L'elettroforesi su gel è un metodo utilizzato nei laboratori per misurare e ordinare i filamenti di DNA. È necessario perché il DNA in condizioni normali è troppo piccolo per essere manipolato, anche se osservato con la maggior parte dei microscopi. Il laboratorio di elettroforesi su gel utilizza una procedura relativamente semplice e la stessa tecnica di base può essere utilizzata anche per separare singole proteine.
La matrice gel
Per iniziare la procedura di elettroforesi su gel, devi prima creare il gel. In genere, i gel sono realizzati in fogli sottili utilizzando una sostanza chiamata agarosio. L'agarosio in polvere viene posto in un pallone, seguito da una soluzione di acqua salata chiamata tampone. Questa miscela di agarosio e tampone viene riscaldata fino a quando le due sostanze si fondono, quindi versata in uno stampo di formatura. Un dispositivo chiamato pettine viene quindi posizionato a un'estremità dello stampo prima che il gel si raffreddi. Quando il gel si è raffreddato, il pettine viene rimosso, lasciando piccole fessure che verranno utilizzate per contenere i campioni di DNA.
Una caratteristica speciale della miscela di agarosio raffreddata (detta matrice di gel) deriva dal fatto che viene creata con acqua salata. Una volta elettrificata, la matrice diventerà conduttiva, consentendo all'elettricità di fluire lungo la sua lunghezza. Un'altra proprietà speciale della matrice gel è la presenza di fori microscopici regolari. Questi fori consentiranno ai filamenti di DNA di viaggiare attraverso la matrice di gel e faciliteranno il processo di smistamento.

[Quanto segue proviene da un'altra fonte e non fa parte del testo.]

-- B replaces A's remove-while-iterating loop and its three library scans per line by one
-- single pass per line with a vowel counter and two flags; return-value equivalence is proved
-- (both Pythons mutate `data` in place to the same final contents, so the side effect agrees too).

-- B replaces A's remove-while-iterating loop and its three library scans per line by one
-- single pass per line (vowel counter + double flag + forbidden-pair flag); the equivalence
-- proved is about the return value (both Pythons also mutate `data` in place to that same list).

-- ===== PORT A =====
def hasThreeCheckVowels (line : String) : Bool :=
  let vowels := "aeiou".toList
  let count : Int := vowels.foldl (fun c ch => c + (PySem.Str.count line (String.singleton ch) : Int)) 0
  if 3 ≤ count then true else false

def doesNotContainIllegalCharacters (line : String) : Bool :=
  let illegal := ["ab", "cd", "pq", "xy"]
  if !((illegal.map (fun ic => if PySem.Str.isIn ic line then true else false)).any id) then true
  else false

def hasLetterTwiceInARow (line : String) : Bool :=
  (PySem.List.enumerate line.toList).any (fun p =>
    decide (p.1 < PySem.Str.len line - 1) &&
    decide (2 ≤ PySem.Str.count line (String.singleton p.2)) &&
    (PySem.Str.pyGet? line (p.1 + 1) == some p.2))

def pat1 (data : List String) : List String :=
  let iterableLines := data
  iterableLines.foldl (fun d line =>
    if !(doesNotContainIllegalCharacters line && hasThreeCheckVowels line &&
         hasLetterTwiceInARow line) then
      d.erase line
    else d) data
-- pv_equiv track=rewrite | github.com/springin98/Algorithm | 프로그래머스/unrated/138477. 명예의 전당 （1）/명예의 전당 （1）.py | solution
-- ===== SOURCE A (Python) =====
-- def solution(k, score):
--     answer = [];
--     scoreArr = [];
--     for i in range(0, len(score)):
--         scoreArr.append(score[i]);
--         scoreArr.sort()
--         if len(scoreArr) > k:
--             scoreArr.pop(0)
--         answer.append(min(scoreArr))
--
--     return answer
-- ===== SOURCE B (Python) =====
-- def _binsert(top, s):
--     # insert s into ascending list top, in place (bisect_right by hand: no imports)
--     lo, hi = 0, len(top)
--     while lo < hi:
--         mid = (lo + hi) // 2
--         if s < top[mid]:
--             hi = mid
--         else:
--             lo = mid + 1
--     top.insert(lo, s)
--
-- def solution(k, score):
--     top = []      # ascending list of the (at most k) best scores so far
--     answer = []
--     for s in score:
--         if len(top) < k:
--             _binsert(top, s)
--         elif s > top[0]:
--             top.pop(0)
--             _binsert(top, s)
--         answer.append(top[0])
--     return answer
-- ===== Notes on version B (the rewrite author's own statement) =====
-- stated objective: faster
-- what changed: A re-sorts the whole kept list and calls min() at every step; B keeps an ascending top-k list, skips any score not beating the current threshold top[0] in O(1), and otherwise does one binary-search insertion, reporting top[0] directly.
import Mathlib
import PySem

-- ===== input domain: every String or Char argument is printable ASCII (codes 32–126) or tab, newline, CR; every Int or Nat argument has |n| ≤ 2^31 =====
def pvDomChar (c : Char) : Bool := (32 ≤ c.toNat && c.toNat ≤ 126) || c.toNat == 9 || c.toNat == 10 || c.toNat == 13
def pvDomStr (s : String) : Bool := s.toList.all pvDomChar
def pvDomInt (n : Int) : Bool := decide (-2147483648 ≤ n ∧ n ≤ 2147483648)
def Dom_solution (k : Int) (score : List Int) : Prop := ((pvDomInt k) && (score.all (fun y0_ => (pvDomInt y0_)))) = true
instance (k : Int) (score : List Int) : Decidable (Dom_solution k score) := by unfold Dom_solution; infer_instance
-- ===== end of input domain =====

-- B changes the mechanism: no per-step re-sort; an ascending top-k list with an O(1) threshold skip
-- and one binary-search insertion otherwise (objective: faster; measured faster in a timing run).

-- ===== PORT A =====
-- one loop iteration of A: append score[i], sort, pop(0) if too long, append min;
-- min([]) raises in Python (only reachable when k ≤ 0) — ported as .getD 0, excluded by Pre_.
def stepA (k : Int) (st : List Int × List Int) (s : Int) : List Int × List Int :=
  let arr := PySem.List.sorted (st.1 ++ [s]) (fun x => x) false
  let arr := if (arr.length : Int) > k then arr.drop 1 else arr  -- pop(0) on a nonempty list = drop 1
  (arr, st.2 ++ [(PySem.List.min? arr (fun x => x)).getD 0])

def solution (k : Int) (score : List Int) : List Int :=
  (score.foldl (stepA k) ([], [])).2

-- ===== PORT B =====
-- _binsert: Source B's hand-written 'lo, hi' bisect_right loop is exactly PySem.List.bisectRight's loop
-- (while lo < hi: mid = (lo+hi)//2; if s < top[mid]: hi = mid else lo = mid+1), then list.insert(lo, s)
def binsert (top : List Int) (s : Int) : List Int :=
  PySem.List.insert top ((PySem.List.bisectRight top s : Nat) : Int) s

-- one loop iteration of B; top[0] raises on [] in Python (only reachable when k ≤ 0) —
-- ported as .headD 0, excluded by Pre_.
def stepB (k : Int) (st : List Int × List Int) (s : Int) : List Int × List Int :=
  let top := st.1
  let top :=
    if (top.length : Int) < k then binsert top s
    else if s > top.headD 0 then binsert (top.drop 1) s
    else top
  (top, st.2 ++ [top.headD 0])

def solution_alt (k : Int) (score : List Int) : List Int :=
  (score.foldl (stepB k) ([], [])).2

-- ===== PRECONDITION & SPEC =====
-- Pre_ excludes exactly the inputs where the Python A raises: with k ≤ 0 and a nonempty score,
-- A's kept list becomes empty and min([]) raises ValueError (B raises IndexError there too).
def Pre_solution (k : Int) (score : List Int) : Prop := score = [] ∨ 1 ≤ k
instance (k : Int) (score : List Int) : Decidable (Pre_solution k score) := by
  unfold Pre_solution; infer_instance

def pvWitness_solution : Int × List Int := (3, [10, 100, 20, 150, 1, 100, 200])

def Spec_solution (k : Int) (score : List Int) (out : List Int) : Prop := out = solution_alt k score
instance (k : Int) (score : List Int) (out : List Int) : Decidable (Spec_solution k score out) := by
  unfold Spec_solution; infer_instance

-- ===== CLAIM (what is proved, stated in full; the proofs are below) =====
def Claim_equal_solution : Prop := ∀ (k : Int) (score : List Int), Dom_solution k score → Pre_solution k score → Spec_solution k score (solution k score)

-- ===== LEMMAS AND PROOFS =====

-- proof-side ordered insertion; both ports' kept lists are shown to step by it
def insAsc (s : Int) : List Int → List Int
  | [] => [s]
  | x :: xs => if x ≤ s then x :: insAsc s xs else s :: x :: xs

lemma insAsc_perm (s : Int) (l : List Int) : (insAsc s l).Perm (s :: l) := by
  induction l with
  | nil => simp [insAsc]
  | cons x xs ih =>
    simp only [insAsc]
    split
    · exact (ih.cons x).trans (List.Perm.swap s x xs)
    · exact List.Perm.refl _

lemma mem_insAsc {y s : Int} {l : List Int} : y ∈ insAsc s l ↔ y = s ∨ y ∈ l := by
  rw [(insAsc_perm s l).mem_iff]; simp

lemma length_insAsc (s : Int) (l : List Int) : (insAsc s l).length = l.length + 1 := by
  simpa using (insAsc_perm s l).length_eq

lemma insAsc_pairwise {s : Int} {l : List Int} (h : l.Pairwise (· ≤ ·)) :
    (insAsc s l).Pairwise (· ≤ ·) := by
  induction l with
  | nil => simp [insAsc]
  | cons x xs ih =>
    rcases List.pairwise_cons.mp h with ⟨hx, hxs⟩
    simp only [insAsc]
    split
    · rename_i hle
      refine List.pairwise_cons.mpr ⟨?_, ih hxs⟩
      intro y hy
      rcases mem_insAsc.mp hy with rfl | hy
      · exact hle
      · exact hx y hy
    · rename_i hgt
      have hsx : s ≤ x := le_of_lt (lt_of_not_ge hgt)
      refine List.pairwise_cons.mpr ⟨?_, h⟩
      intro y hy
      rcases List.mem_cons.mp hy with rfl | hy
      · exact hsx
      · exact hsx.trans (hx y hy)

lemma insAsc_of_le {x : Int} {l : List Int} (h : ∀ y ∈ l, x ≤ y) : insAsc x l = x :: l := by
  induction l with
  | nil => rfl
  | cons y ys ih =>
    simp only [insAsc]
    split
    · rename_i hyx
      have : y = x := le_antisymm hyx (h y (List.mem_cons_self))
      subst this
      rw [ih (fun z hz => h z (List.mem_cons_of_mem _ hz))]
    · rfl

-- inserting at a bisect_right position of a sorted list is ordered insertion
lemma insert_pos_eq_insAsc : ∀ (top : List Int) (p : Nat) (s : Int), p ≤ top.length →
    (∀ (j : Nat) (hj : j < top.length), j < p → top[j] ≤ s) →
    (∀ (j : Nat) (hj : j < top.length), p ≤ j → s < top[j]) →
    top.take p ++ s :: top.drop p = insAsc s top := by
  intro top
  induction top with
  | nil =>
    intro p s hp _ _
    have : p = 0 := Nat.le_zero.mp (by simpa using hp)
    subst this
    rfl
  | cons x xs ih =>
    intro p s hp h1 h2
    cases p with
    | zero =>
      have hx : s < x := h2 0 (by simp) (Nat.zero_le 0)
      simp [insAsc, not_le.mpr hx]
    | succ q =>
      have hxle : x ≤ s := by
        have := h1 0 (by simp) (Nat.succ_pos q)
        simpa using this
      have hq : q ≤ xs.length := by simpa using hp
      have h1' : ∀ (j : Nat) (hj : j < xs.length), j < q → xs[j] ≤ s := by
        intro j hj hjq
        have := h1 (j + 1) (by simpa using Nat.succ_lt_succ hj) (Nat.succ_lt_succ hjq)
        simpa using this
      have h2' : ∀ (j : Nat) (hj : j < xs.length), q ≤ j → s < xs[j] := by
        intro j hj hjq
        have := h2 (j + 1) (by simpa using Nat.succ_lt_succ hj) (Nat.succ_le_succ hjq)
        simpa using this
      simp only [List.take_succ_cons, List.drop_succ_cons, List.cons_append, insAsc,
        if_pos hxle]
      rw [ih q s hq h1' h2']

lemma binsert_eq_insAsc (s : Int) {top : List Int} (h : top.Pairwise (· ≤ ·)) :
    binsert top s = insAsc s top := by
  obtain ⟨hle, hlo, hhi⟩ := PySem.List.bisectRight_spec top s h
  unfold binsert
  rw [PySem.List.insert_natCast top _ s hle]
  exact insert_pos_eq_insAsc top _ s hle hlo hhi

lemma sorted_append_single {l : List Int} (s : Int) (h : l.Pairwise (· ≤ ·)) :
    PySem.List.sorted (l ++ [s]) (fun x => x) false = insAsc s l := by
  refine PySem.List.sorted_id_eq_of_perm_of_pairwise _ _ ?_ (insAsc_pairwise h)
  exact (insAsc_perm s l).trans (List.perm_append_singleton s l).symm

lemma foldl_min_eq {x : Int} {l : List Int} (h : ∀ y ∈ l, x ≤ y) : l.foldl min x = x := by
  induction l generalizing x with
  | nil => rfl
  | cons y ys ih =>
    simp only [List.foldl_cons]
    rw [min_eq_left (h y List.mem_cons_self)]
    exact ih (fun z hz => h z (List.mem_cons_of_mem _ hz))

lemma min_sorted_head {l : List Int} (hne : l ≠ []) (h : l.Pairwise (· ≤ ·)) :
    (PySem.List.min? l (fun x => x)).getD 0 = l.headD 0 := by
  cases l with
  | nil => exact absurd rfl hne
  | cons x xs =>
    rw [PySem.List.min?_id_cons]
    rcases List.pairwise_cons.mp h with ⟨hx, _⟩
    simp [foldl_min_eq hx]

-- one step of A equals one step of B, and the invariant (sorted, length ≤ k) is preserved
lemma step_eq (k : Int) (hk : 1 ≤ k) (arr ans : List Int) (s : Int)
    (hp : arr.Pairwise (· ≤ ·)) (hl : (arr.length : Int) ≤ k) :
    stepA k (arr, ans) s = stepB k (arr, ans) s ∧
    ((stepA k (arr, ans) s).1.Pairwise (· ≤ ·)) ∧
    ((stepA k (arr, ans) s).1.length : Int) ≤ k := by
  by_cases hlt : (arr.length : Int) < k
  · -- the kept list is still short: both just insert
    have harr : PySem.List.sorted (arr ++ [s]) (fun x => x) false = insAsc s arr :=
      sorted_append_single s hp
    have hlen : ((insAsc s arr).length : Int) = arr.length + 1 := by
      rw [length_insAsc]; push_cast; ring
    have hng : ¬ ((insAsc s arr).length : Int) > k := by rw [hlen]; omega
    have hAarr : (stepA k (arr, ans) s).1 = insAsc s arr := by
      simp [stepA, harr, if_neg hng]
    have hne : insAsc s arr ≠ [] := by
      intro h; have := length_insAsc s arr; rw [h] at this; simp at this
    constructor
    · simp only [stepA, stepB, harr, if_neg hng, if_pos hlt, binsert_eq_insAsc s hp]
      exact Prod.ext rfl (by
        rw [min_sorted_head hne (insAsc_pairwise hp)])
    · exact ⟨by rw [hAarr]; exact insAsc_pairwise hp, by rw [hAarr, hlen]; omega⟩
  · -- the kept list is full: length = k ≥ 1, so arr = x :: xs
    have hkl : (arr.length : Int) = k := le_antisymm hl (le_of_not_gt hlt)
    cases arr with
    | nil => simp at hkl; omega
    | cons x xs =>
      rcases List.pairwise_cons.mp hp with ⟨hx, hxs⟩
      have harr : PySem.List.sorted ((x :: xs) ++ [s]) (fun x => x) false = insAsc s (x :: xs) :=
        sorted_append_single s hp
      have hlen : ((insAsc s (x :: xs)).length : Int) = k + 1 := by
        rw [length_insAsc]; omega
      have hg : ((insAsc s (x :: xs)).length : Int) > k := by omega
      -- A's new kept list
      have hdrop : (insAsc s (x :: xs)).drop 1 = if s > x then insAsc s xs else x :: xs := by
        by_cases hsx : s > x
        · have hxle : x ≤ s := le_of_lt hsx
          rw [if_pos hsx]; simp [insAsc, hxle]
        · rw [if_neg hsx]
          by_cases hxle : x ≤ s
          · have : s = x := le_antisymm (le_of_not_gt hsx) hxle
            subst this
            simp [insAsc, insAsc_of_le hx]
          · simp [insAsc, hxle]
      have hAarr : (stepA k (x :: xs, ans) s).1 = if s > x then insAsc s xs else x :: xs := by
        simp only [stepA, harr, if_pos hg]; exact hdrop
      have hBarr : (stepB k (x :: xs, ans) s).1 = if s > x then insAsc s xs else x :: xs := by
        simp only [stepB, List.headD_cons, List.drop_succ_cons, List.drop_zero,
          binsert_eq_insAsc s hxs]
        rw [if_neg hlt]
      have hp' : (if s > x then insAsc s xs else x :: xs).Pairwise (· ≤ ·) := by
        split
        · exact insAsc_pairwise hxs
        · exact hp
      have hne' : (if s > x then insAsc s xs else x :: xs) ≠ [] := by
        split
        · intro h; have := length_insAsc s xs; rw [h] at this; simp at this
        · simp
      have hlen' : ((if s > x then insAsc s xs else x :: xs).length : Int) ≤ k := by
        split
        · rw [length_insAsc]; simp at hkl ⊢; omega
        · omega
      refine ⟨?_, by rw [hAarr]; exact hp', by rw [hAarr]; exact hlen'⟩
      have hAans : (stepA k (x :: xs, ans) s).2
          = ans ++ [(if s > x then insAsc s xs else x :: xs).headD 0] := by
        simp only [stepA, harr, if_pos hg, hdrop]
        rw [min_sorted_head hne' hp']
      have hBans : (stepB k (x :: xs, ans) s).2
          = ans ++ [(if s > x then insAsc s xs else x :: xs).headD 0] := by
        simp only [stepB, List.headD_cons, List.drop_succ_cons, List.drop_zero,
          binsert_eq_insAsc s hxs]
        rw [if_neg hlt]
      exact Prod.ext (hAarr.trans hBarr.symm) (hAans.trans hBans.symm)

lemma foldl_eq (k : Int) (hk : 1 ≤ k) :
    ∀ (score arr ans : List Int), arr.Pairwise (· ≤ ·) → (arr.length : Int) ≤ k →
      score.foldl (stepA k) (arr, ans) = score.foldl (stepB k) (arr, ans) := by
  intro score
  induction score with
  | nil => intro arr ans _ _; rfl
  | cons s rest ih =>
    intro arr ans hp hl
    obtain ⟨heq, hp', hl'⟩ := step_eq k hk arr ans s hp hl
    rw [List.foldl_cons, List.foldl_cons, heq]
    have h2 := ih (stepB k (arr, ans) s).1 (stepB k (arr, ans) s).2 (heq ▸ hp') (heq ▸ hl')
    simpa using h2

-- ===== VERDICT (by name: the statement is the Claim_ definition above) =====
theorem solution_spec : Claim_equal_solution := by
  intro k score _ hpre
  unfold Spec_solution
  rcases hpre with rfl | hk
  · rfl
  · unfold solution solution_alt
    rw [foldl_eq k hk score [] [] (by simp) (by simp; omega)]
-- B replaces A's seen-array scan plus seven sum checks by one membership test of the
-- 3x3 block against the eight magic squares; objective: simpler.

-- ===== PORT A =====

-- grid[r][c]; the .getD defaults are never hit on Pre_ (nonempty rectangular grid,
-- indices generated by the loops are in range), where this is exact Python indexing.
def pvGet (grid : List (List Int)) (r c : Int) : Int :=
  (PySem.List.pyGet? ((PySem.List.pyGet? grid r).getD []) c).getD 0

-- alreadyseenElement[num] (num is 0..9 at every use, so this is exact)
def lkSeen (seen : List Bool) (v : Int) : Bool :=
  (PySem.List.pyGet? seen v).getD false

-- the double loop 'for i in range(3): for j in range(3)' of isMagicSquare, walking the
-- nine cells in row-major order with the seen array as state
def pvGate : List Int → List Bool → Bool
  | [], _ => true
  | v :: vs, seen =>
    if v < 1 ∨ 9 < v then false
    else if lkSeen seen v then false
    else pvGate vs (seen.set v.toNat true)

-- isMagicSquare's checks on the nine cell values (row-major)
def isMagicVals (a b c d e f g h i : Int) : Bool :=
  if pvGate [a, b, c, d, e, f, g, h, i] (List.replicate 10 false) = false then false
  else if a + e + i ≠ g + e + c then false
  else if ¬(a + b + c = d + e + f ∧ d + e + f = g + h + i ∧ g + h + i = a + e + i) then false
  else if ¬(a + d + g = b + e + h ∧ b + e + h = c + f + i ∧ c + f + i = a + e + i) then false
  else true

def isMagicSquare (grid : List (List Int)) (row col : Int) : Bool :=
  isMagicVals (pvGet grid row col) (pvGet grid row (col + 1)) (pvGet grid row (col + 2))
    (pvGet grid (row + 1) col) (pvGet grid (row + 1) (col + 1)) (pvGet grid (row + 1) (col + 2))
    (pvGet grid (row + 2) col) (pvGet grid (row + 2) (col + 1)) (pvGet grid (row + 2) (col + 2))

def numMagicSquaresInside (grid : List (List Int)) : Int :=
  let rows : Int := grid.length
  let cols : Int := ((PySem.List.pyGet? grid 0).getD []).length
  (PySem.List.pyRange 0 (rows - 2) 1).foldl (fun count row =>
    (PySem.List.pyRange 0 (cols - 2) 1).foldl (fun count col =>
      if isMagicSquare grid row col then count + 1 else count) count) 0

-- ===== PORT B =====

-- the set MAGIC of Source B (a Python set of tuples → list of distinct 9-tuples)
def magicList : List (Int × Int × Int × Int × Int × Int × Int × Int × Int) :=
  [(2, 7, 6, 9, 5, 1, 4, 3, 8), (2, 9, 4, 7, 5, 3, 6, 1, 8),
   (4, 3, 8, 9, 5, 1, 2, 7, 6), (4, 9, 2, 3, 5, 7, 8, 1, 6),
   (6, 1, 8, 7, 5, 3, 2, 9, 4), (6, 7, 2, 1, 5, 9, 8, 3, 4),
   (8, 1, 6, 3, 5, 7, 4, 9, 2), (8, 3, 4, 1, 5, 9, 6, 7, 2)]

-- 'block in MAGIC'
def isMagicB (grid : List (List Int)) (r c : Int) : Bool :=
  decide ((pvGet grid r c, pvGet grid r (c + 1), pvGet grid r (c + 2),
    pvGet grid (r + 1) c, pvGet grid (r + 1) (c + 1), pvGet grid (r + 1) (c + 2),
    pvGet grid (r + 2) c, pvGet grid (r + 2) (c + 1), pvGet grid (r + 2) (c + 2)) ∈ magicList)

def numMagicSquaresInside_alt (grid : List (List Int)) : Int :=
  let rows : Int := grid.length
  let cols : Int := ((PySem.List.pyGet? grid 0).getD []).length
  (PySem.List.pyRange 0 (rows - 2) 1).foldl (fun count r =>
    (PySem.List.pyRange 0 (cols - 2) 1).foldl (fun count c =>
      if isMagicB grid r c then count + 1 else count) count) 0

-- ===== PRECONDITION & SPEC =====
-- Pre_ excludes the empty grid (A raises IndexError on grid[0]) and ragged grids that
-- are large enough to be scanned (≥ 3 rows and ≥ 3 leading columns): there A raises
-- IndexError whenever its scan reaches a missing cell, and whether it raises depends on
-- the cell values, so that whole ragged class is excluded (on some of them an early
-- out-of-range value stops the scan first and A still returns 0).
def Pre_numMagicSquaresInside (grid : List (List Int)) : Prop :=
  grid ≠ [] ∧
    (grid.length < 3 ∨ (grid.headD []).length < 3 ∨ ∀ r ∈ grid, r.length = (grid.headD []).length)
instance (grid : List (List Int)) : Decidable (Pre_numMagicSquaresInside grid) := by
  unfold Pre_numMagicSquaresInside; infer_instance

def pvWitness_numMagicSquaresInside : List (List Int) :=
  [[4, 3, 8, 4], [9, 5, 1, 9], [2, 7, 6, 2]]

def Spec_numMagicSquaresInside (grid : List (List Int)) (out : Int) : Prop := out = numMagicSquaresInside_alt grid
instance (grid : List (List Int)) (out : Int) : Decidable (Spec_numMagicSquaresInside grid out) := by unfold Spec_numMagicSquaresInside; infer_instance

-- ===== CLAIM (what is proved, stated in full; the proofs are below) =====
def Claim_equal_numMagicSquaresInside : Prop := ∀ (grid : List (List Int)), Dom_numMagicSquaresInside grid → Pre_numMagicSquaresInside grid → Spec_numMagicSquaresInside grid (numMagicSquaresInside grid)

-- ===== LEMMAS AND PROOFS =====


lemma lk_set (seen : List Bool) (v w : Int) (hlen : seen.length = 10)
    (hv1 : 1 ≤ v) (hv9 : v ≤ 9) (hw1 : 1 ≤ w) (hw9 : w ≤ 9) :
    lkSeen (seen.set v.toNat true) w = if w = v then true else lkSeen seen w := by
  unfold lkSeen
  rw [PySem.List.pyGet?_of_nonneg (seen.set v.toNat true) (show (0:Int) ≤ w by omega),
    PySem.List.pyGet?_of_nonneg seen (show (0:Int) ≤ w by omega)]
  rw [List.getElem?_set]
  by_cases hwv : w = v
  · subst hwv
    rw [if_pos rfl, if_pos (show w.toNat < seen.length by omega)]
    simp
  · have : v.toNat ≠ w.toNat := by omega
    simp [this, hwv]
-- pv_equiv track=rewrite | github.com/cseku170202/Spring_20_CSE-4104-D-_NWU | Group 7/Source Code/main.py | analyze_line
-- ===== SOURCE A (Python) =====
-- keywords = ["if", "else", "while", "for", "return","include","int","float"]
--
-- operators = ["+", "-", "*", "/", "=", "==", "<", ">", "<=", ">=","#"]
--
-- delimiters = ["(", ")", "{", "}", ",", ";"]
--
-- header_file=["stdio.h"]
--
-- Function= ["main", "printf", "scanf"]
--
-- def analyze_line(line):
--     tokens = []
--     current_token = ""
--
--     # Loop through each character in the line
--     for char in line:
--         # If the character is a whitespace or delimiter, add the current token to the list of tokens
--         if char.isspace() or char in delimiters:
--             if current_token:
--                 tokens.append(current_token)
--                 current_token = ""
--
--             # If the character is a delimiter, add it to the list of tokens
--             if char in delimiters:
--                 tokens.append(char)
--         # If the character is an operator, add the current token to the list of tokens and add the operator as a separate token
--         elif char in operators:
--             if current_token:
--                 tokens.append(current_token)
--                 current_token = ""
--
--             tokens.append(char)
--         # If the character is none of the above, add it to the current token
--         else:
--             current_token += char
--
--     # Add the last token to the list of tokens if there is one
--     if current_token:
--         tokens.append(current_token)
--
--     # Classify each token as a keyword, operator, identifier, or literal
--     classified_tokens = []
--     for token in tokens:
--         if token in keywords:
--             classified_tokens.append((token, "Keyword"))
--         elif token in operators:
--             classified_tokens.append((token, "Operator"))
--         elif token in delimiters:
--             classified_tokens.append((token, "Delimiter"))
--         elif token in header_file:
--             classified_tokens.append((token, "header_file"))
--         elif token in Function:
--             classified_tokens.append((token, "function"))
--
--         elif token.isdigit():
--             classified_tokens.append((token, "Literal"))
--         else:
--             classified_tokens.append((token, "Identifier"))
--
--     return classified_tokens
-- ===== SOURCE B (Python) =====
-- # B: expand-and-split tokenizer + one classification table, instead of A's
-- # char-by-char accumulate-and-flush machine with a seven-way if chain.
-- _SPECIALS = "(){},;+-*/=<>#"
--
-- _CLASS = {
--     "if": "Keyword", "else": "Keyword", "while": "Keyword", "for": "Keyword",
--     "return": "Keyword", "include": "Keyword", "int": "Keyword", "float": "Keyword",
--     "+": "Operator", "-": "Operator", "*": "Operator", "/": "Operator",
--     "=": "Operator", "==": "Operator", "<": "Operator", ">": "Operator",
--     "<=": "Operator", ">=": "Operator", "#": "Operator",
--     "(": "Delimiter", ")": "Delimiter", "{": "Delimiter", "}": "Delimiter",
--     ",": "Delimiter", ";": "Delimiter",
--     "stdio.h": "header_file",
--     "main": "function", "printf": "function", "scanf": "function",
-- }
--
-- def analyze_line(line):
--     spaced = "".join(" " + c + " " if c in _SPECIALS else c for c in line)
--     return [(t, _CLASS.get(t, "Literal" if t.isdigit() else "Identifier"))
--             for t in spaced.split()]
-- ===== Notes on version B (the rewrite author's own statement) =====
-- stated objective: idiomatic
-- what changed: A's character-by-character accumulate-and-flush tokenizer plus a seven-way if/elif classification chain is replaced by an expand-then-split tokenizer (pad every delimiter/operator character with spaces, then str.split()) and a single token-to-class dictionary with a digit/identifier fallback.
import Mathlib
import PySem

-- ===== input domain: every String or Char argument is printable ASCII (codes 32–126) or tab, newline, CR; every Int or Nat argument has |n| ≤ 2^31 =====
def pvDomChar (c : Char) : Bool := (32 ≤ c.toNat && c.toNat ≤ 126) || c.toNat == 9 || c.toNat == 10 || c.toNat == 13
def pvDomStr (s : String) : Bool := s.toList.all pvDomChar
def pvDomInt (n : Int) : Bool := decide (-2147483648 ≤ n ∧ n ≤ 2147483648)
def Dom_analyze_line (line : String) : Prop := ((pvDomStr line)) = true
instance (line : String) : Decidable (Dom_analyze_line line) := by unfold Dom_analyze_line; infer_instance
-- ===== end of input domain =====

La camera di elettroforesi
Il prossimo passo è creare una camera per elettroforesi. Questa è una piccola scatola rettangolare, cablata con una connessione elettrica positiva e negativa alle due estremità. Le camere sono in genere poco profonde, abbastanza piccole da stare su un tavolo e costruite con materiali trasparenti come il plexiglas.
La soluzione di acqua salata viene versata sul fondo della camera di elettroforesi e la matrice di gel viene leggermente immersa in questa soluzione. L'acqua salata ha due scopi: favorire il flusso di elettricità e mantenere umida la matrice di gel. Poiché il DNA è spinto da una carica negativa, posiziona la tua matrice in modo che i tuoi campioni si trovino vicino alla tua connessione elettrica negativa.
Preparare il DNA
Vengono quindi preparati campioni di DNA. Poiché il DNA in soluzione è quasi impossibile da vedere, a ogni singolo campione viene aggiunto un agente colorante chiamato tampone di caricamento. Questo agente ispessisce anche la soluzione di DNA, rendendola meno liquida e più praticabile. Utilizzando una pipetta, trasferire un campione di soluzione di DNA in ogni fessura alternata nella matrice di gel. Nello slot vuoto tra ogni campione, posiziona una soluzione di DNA di cui conosci già la lunghezza (chiamata standard del DNA) per il controllo e il confronto dell'esperimento.
Accendi la corrente
Ora accendi la tua camera di elettroforesi. Sotto potenza negativa, i tuoi campioni di DNA saranno forzati per tutta la lunghezza della camera. Piccoli filamenti di DNA si muoveranno più rapidamente attraverso la matrice di gel e in breve tempo si separeranno da filamenti più lunghi e lenti. La tintura nell'agente colorante ti consente di seguire la traccia del DNA. Non sarai in grado di vedere i singoli filamenti di DNA, ma i filamenti della stessa lunghezza si aggregheranno insieme.
Passaggi finali
Quando il DNA viene separato, la matrice viene rimossa dalla camera di elettroforesi. Il DNA viene quindi colorato per consentire una misurazione e un esame più semplici.